Your female guppy will already be gravid (pregnant) due to mating with the male in the tank and possibly other males she was with before you got her. Male guppies impregnate the females with sperm packets. The female can carry 6 or more sperm packets from various matings with different males and use one packet per batch of eggs. The females can carry these sperm packets around for months and use them to fertilise a batch of eggs when conditions are good. The eggs develop and hatch inside the female and the fry spend several more weeks inside the female developing further. After about 4 weeks, the female gives birth to a batch of young and it can vary between 10-100 fry, sometimes more, sometimes less. Young females have smaller batches about once a month. Older females have bigger batches about every 6-8 weeks.

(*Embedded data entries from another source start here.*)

lemma prefix_scanP (ps : List (List Char × List Char)) (hps : ∀ p ∈ ps, GoodPair p) :
    ∀ (kt s : List Char), (∀ d ∈ kt, d ∈ tagChars) →
      kt <+: scanP ps s → kt <+: s := by
  intro kt
  induction kt with
  | nil => intro s _ _; exact List.nil_prefix
  | cons d kt' ih =>
    intro s hσ hpre
    cases s with
    | nil => rw [scanP] at hpre; simp at hpre
    | cons c s' =>
      rw [scanP] at hpre
      cases hf : ps.find? (fun p => p.1.isPrefixOf (c :: s')) with
      | some p =>
        rw [hf] at hpre
        dsimp only at hpre
        obtain ⟨_, _, hne, _, hhead⟩ := hps p (List.mem_of_find?_eq_some hf)
        cases hp2 : p.2 with
        | nil => exact absurd hp2 hne
        | cons e r =>
          rw [hp2, List.cons_append] at hpre
          have he : e ∉ tagChars := hhead e (by rw [hp2]; rfl)
          have := (List.cons_prefix_cons.mp hpre).1
          exact absurd (this ▸ hσ d (by simp)) he
      | none =>
        rw [hf] at hpre
        dsimp only at hpre
        have h := List.cons_prefix_cons.mp hpre
        exact List.cons_prefix_cons.mpr
          ⟨h.1, ih s' (fun e he => hσ e (by simp [he])) h.2⟩

lemma scanP_keep (ps : List (List Char × List Char)) (hps : ∀ p ∈ ps, GoodPair p) :
    ∀ (u r : List Char), (∀ p ∈ ps, ¬ p.1 <+: (u ++ r)) →
      (∀ d ∈ u.drop 1, d ∈ tagChars) →
      scanP ps (u ++ r) = u ++ scanP ps r := by
  intro u
  induction u with
  | nil => simp
  | cons a u' ih =>
    intro r hnofire hσ
    have hf : ps.find? (fun p => p.1.isPrefixOf (a :: (u' ++ r))) = none := by
      refine List.find?_eq_none.mpr (fun p hp => ?_)
      simpa [List.isPrefixOf_iff_prefix] using hnofire p hp
    rw [List.cons_append, scanP, hf]
    cases u' with
    | nil => simp
    | cons b u'' =>
      have hb : b ∈ tagChars := hσ b (by simp)
      have hlt : ('<' : Char) ∉ tagChars := by decide
      rw [ih r ?_ (fun d hd => hσ d (by simp; exact Or.inr (by simpa using hd)))]
      · simp
      · intro p hp hpre
        obtain ⟨h0, _, _, _, _⟩ := hps p hp
        cases p1 : p.1 with
        | nil => rw [p1] at h0; simp at h0
        | cons o ot =>
          have ho : o = '<' := by rw [p1] at h0; simpa using h0
          rw [p1, List.cons_append] at hpre
          have := (List.cons_prefix_cons.mp hpre).1
          exact hlt (by rw [← this, ho] at hb; exact hb)

lemma main_step (k v : List Char) (hkv : GoodPair (k, v))
    (ps : List (List Char × List Char)) (hps : ∀ p ∈ ps, GoodPair p) :
    ∀ (t : List Char), repC k v (scanP ps t) = scanP (ps ++ [(k, v)]) t := by
  obtain ⟨hk0, hkσ, _, _, _⟩ := hkv
  obtain ⟨kt, rfl⟩ : ∃ kt, k = '<' :: kt := by
    cases k with
    | nil => simp at hk0
    | cons a kt => exact ⟨kt, by simpa using (congrArg (fun l => (Option.getD l 'x') :: kt) hk0.symm).symm⟩
  suffices H : ∀ n (t : List Char), t.length ≤ n →
      repC ('<' :: kt) v (scanP ps t) = scanP (ps ++ [('<' :: kt, v)]) t by
    intro t; exact H t.length t le_rfl
  intro n
  induction n with
  | zero =>
    intro t ht
    have : t = [] := List.length_eq_zero_iff.mp (Nat.le_zero.mp ht)
    subst this
    rw [scanP, scanP, repC]
  | succ n ih =>
    intro t ht
    cases t with
    | nil => rw [scanP, scanP, repC]
    | cons c t' =>
      cases hf : ps.find? (fun p => p.1.isPrefixOf (c :: t')) with
      | some p =>
        have hL : scanP ps (c :: t') = p.2 ++ scanP ps (t'.drop (p.1.length - 1)) := by
          rw [scanP, hf]
        have hfR : (ps ++ [('<' :: kt, v)]).find? (fun p => p.1.isPrefixOf (c :: t')) = some p := by
          rw [List.find?_append, hf]; rfl
        have hR : scanP (ps ++ [('<' :: kt, v)]) (c :: t') =
            p.2 ++ scanP (ps ++ [('<' :: kt, v)]) (t'.drop (p.1.length - 1)) := by
          rw [scanP, hfR]
        obtain ⟨_, _, _, hnolt, _⟩ := hps p (List.mem_of_find?_eq_some hf)
        rw [hL, hR, repC_append_of_no_lt _ _ _ _ (by rfl) hnolt]
        congr 1
        exact ih _ (by simp at ht ⊢; omega)
      | none =>
        by_cases hk : ('<' :: kt).isPrefixOf (c :: t')
        · obtain ⟨r, hr⟩ := List.isPrefixOf_iff_prefix.mp hk
          have hfR : (ps ++ [('<' :: kt, v)]).find? (fun p => p.1.isPrefixOf (c :: t')) =
              some ('<' :: kt, v) := by
            rw [List.find?_append, hf]
            simp only [Option.none_or, List.find?_cons, hk]
          have hkeep : scanP ps (('<' :: kt) ++ r) = ('<' :: kt) ++ scanP ps r := by
            refine scanP_keep ps hps _ _ (fun p hp hpre => ?_) (by simpa using hkσ)
            rw [hr] at hpre
            have hno := List.find?_eq_none.mp hf p hp
            simp only [List.isPrefixOf_iff_prefix] at hno
            exact hno hpre
          have hrdrop : t'.drop kt.length = r := by
            have h2 : kt ++ r = t' := by injection hr
            rw [← h2, List.drop_left]
          have hrlen : r.length ≤ n := by
            have := congrArg List.length hr
            simp at this ht; omega
          have hR : scanP (ps ++ [('<' :: kt, v)]) (c :: t') =
              v ++ scanP (ps ++ [('<' :: kt, v)]) r := by
            rw [scanP, hfR]
            dsimp only
            rw [show ('<' :: kt).length - 1 = kt.length by simp, hrdrop]
          rw [hR, ← hr, hkeep, repC_consume _ _ _ (by simp), ih r hrlen]
        · have hL : scanP ps (c :: t') = c :: scanP ps t' := by rw [scanP, hf]
          have hnp : ¬ ('<' :: kt).isPrefixOf (c :: scanP ps t') := by
            intro hcon
            rw [List.isPrefixOf_iff_prefix] at hcon
            have h1 := List.cons_prefix_cons.mp hcon
            have h2 := prefix_scanP ps hps kt t' (by simpa using hkσ) h1.2
            exact hk (List.isPrefixOf_iff_prefix.mpr (List.cons_prefix_cons.mpr ⟨h1.1, h2⟩))
          have hfR : (ps ++ [('<' :: kt, v)]).find? (fun p => p.1.isPrefixOf (c :: t')) = none := by
            rw [List.find?_append, hf]
            simp only [Option.none_or, List.find?_cons]
            simp [hk]
          have hR : scanP (ps ++ [('<' :: kt, v)]) (c :: t') =
              c :: scanP (ps ++ [('<' :: kt, v)]) t' := by
            rw [scanP, hfR]
          rw [hL, hR, repC, if_neg hnp, ih t' (by simp at ht; omega)]

lemma fold_main :
    ∀ (qs ps : List (List Char × List Char)) (t : List Char),
      (∀ p ∈ ps ++ qs, GoodPair p) →
      qs.foldl (fun s kv => repC kv.1 kv.2 s) (scanP ps t) = scanP (ps ++ qs) t := by
  intro qs
  induction qs with
  | nil => intro ps t _; simp
  | cons q qs' ih =>
    intro ps t hall
    have hq : GoodPair q := hall q (by simp)
    have hps : ∀ p ∈ ps, GoodPair p := fun p hp => hall p (by simp [hp])
    rw [List.foldl_cons,
      show repC q.1 q.2 (scanP ps t) = scanP (ps ++ [q]) t from by
        have := main_step q.1 q.2 (by simpa using hq) ps hps t
        simpa using this,
      ih (ps ++ [q]) t (by intro p hp; apply hall; simp at hp ⊢; tauto)]
    congr 1
    simp

lemma goodTags : ∀ p ∈ tagsC, GoodPair p := by
  intro p hp
  unfold tagsC headersPatternsB at hp
  simp at hp
  rcases hp with rfl|rfl|rfl|rfl|rfl|rfl|rfl|rfl|rfl|rfl <;>
    exact ⟨by decide, fun d hd => by fin_cases hd <;> decide, by decide,
           fun d hd => by fin_cases hd <;> decide, fun d hd => by simp at hd; subst hd; decide⟩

If you want to breed guppies, put the female in a well planted tank without any males. Feed her well and when she is ready, she will give birth. The babies will hide among the plants and if the female is well fed, she won't normally eat the babies. Most females don't eat their young unless they are stressed or really hungry.

The best plant for baby livebearers (guppies, platies, swordtails, mollies) is Water Sprite (Ceratopteris thalictroides/ cornuta). It is a floating plant that has lots of branches and nice fine roots for the fry to hide in. You can also plant the Water Sprite in the gravel if you get too much and it grows into a lovely light green shrub.
Im getting juvy pairs and they're usually separated. I'm getting different pairs so I'm putting the males and females in different community tanks. 1 tank for only females and I'm only going to put them in the spawning cube with the male when the timing is right. So basically I'm hoping to raise the fry in the cube and when they're big enough, gender them and release them in the bigger tanks.
Question, how long can fry last without aeration? I've been watching a couple of breeding videos and saw people using breeding cages with holes at the bottom inside tubs so fry can easily drop down to the tub away from the mom.
Aeration helps improve the gas exchange so you get more oxygen (O2) into the water and more carbon dioxide (CO2) out of the water. If you have a large water body with a big surface area (length x width), you get good gas exchange. A small surface area will have a poor gas exchange.

Depending on the number of fish in the water and how big they are, will determine on how much surface turbulence you need for the gas exchange. A couple of baby guppies in a 20 litre (5 gallon) tank probably won't need any aeration but 100 baby guppies will.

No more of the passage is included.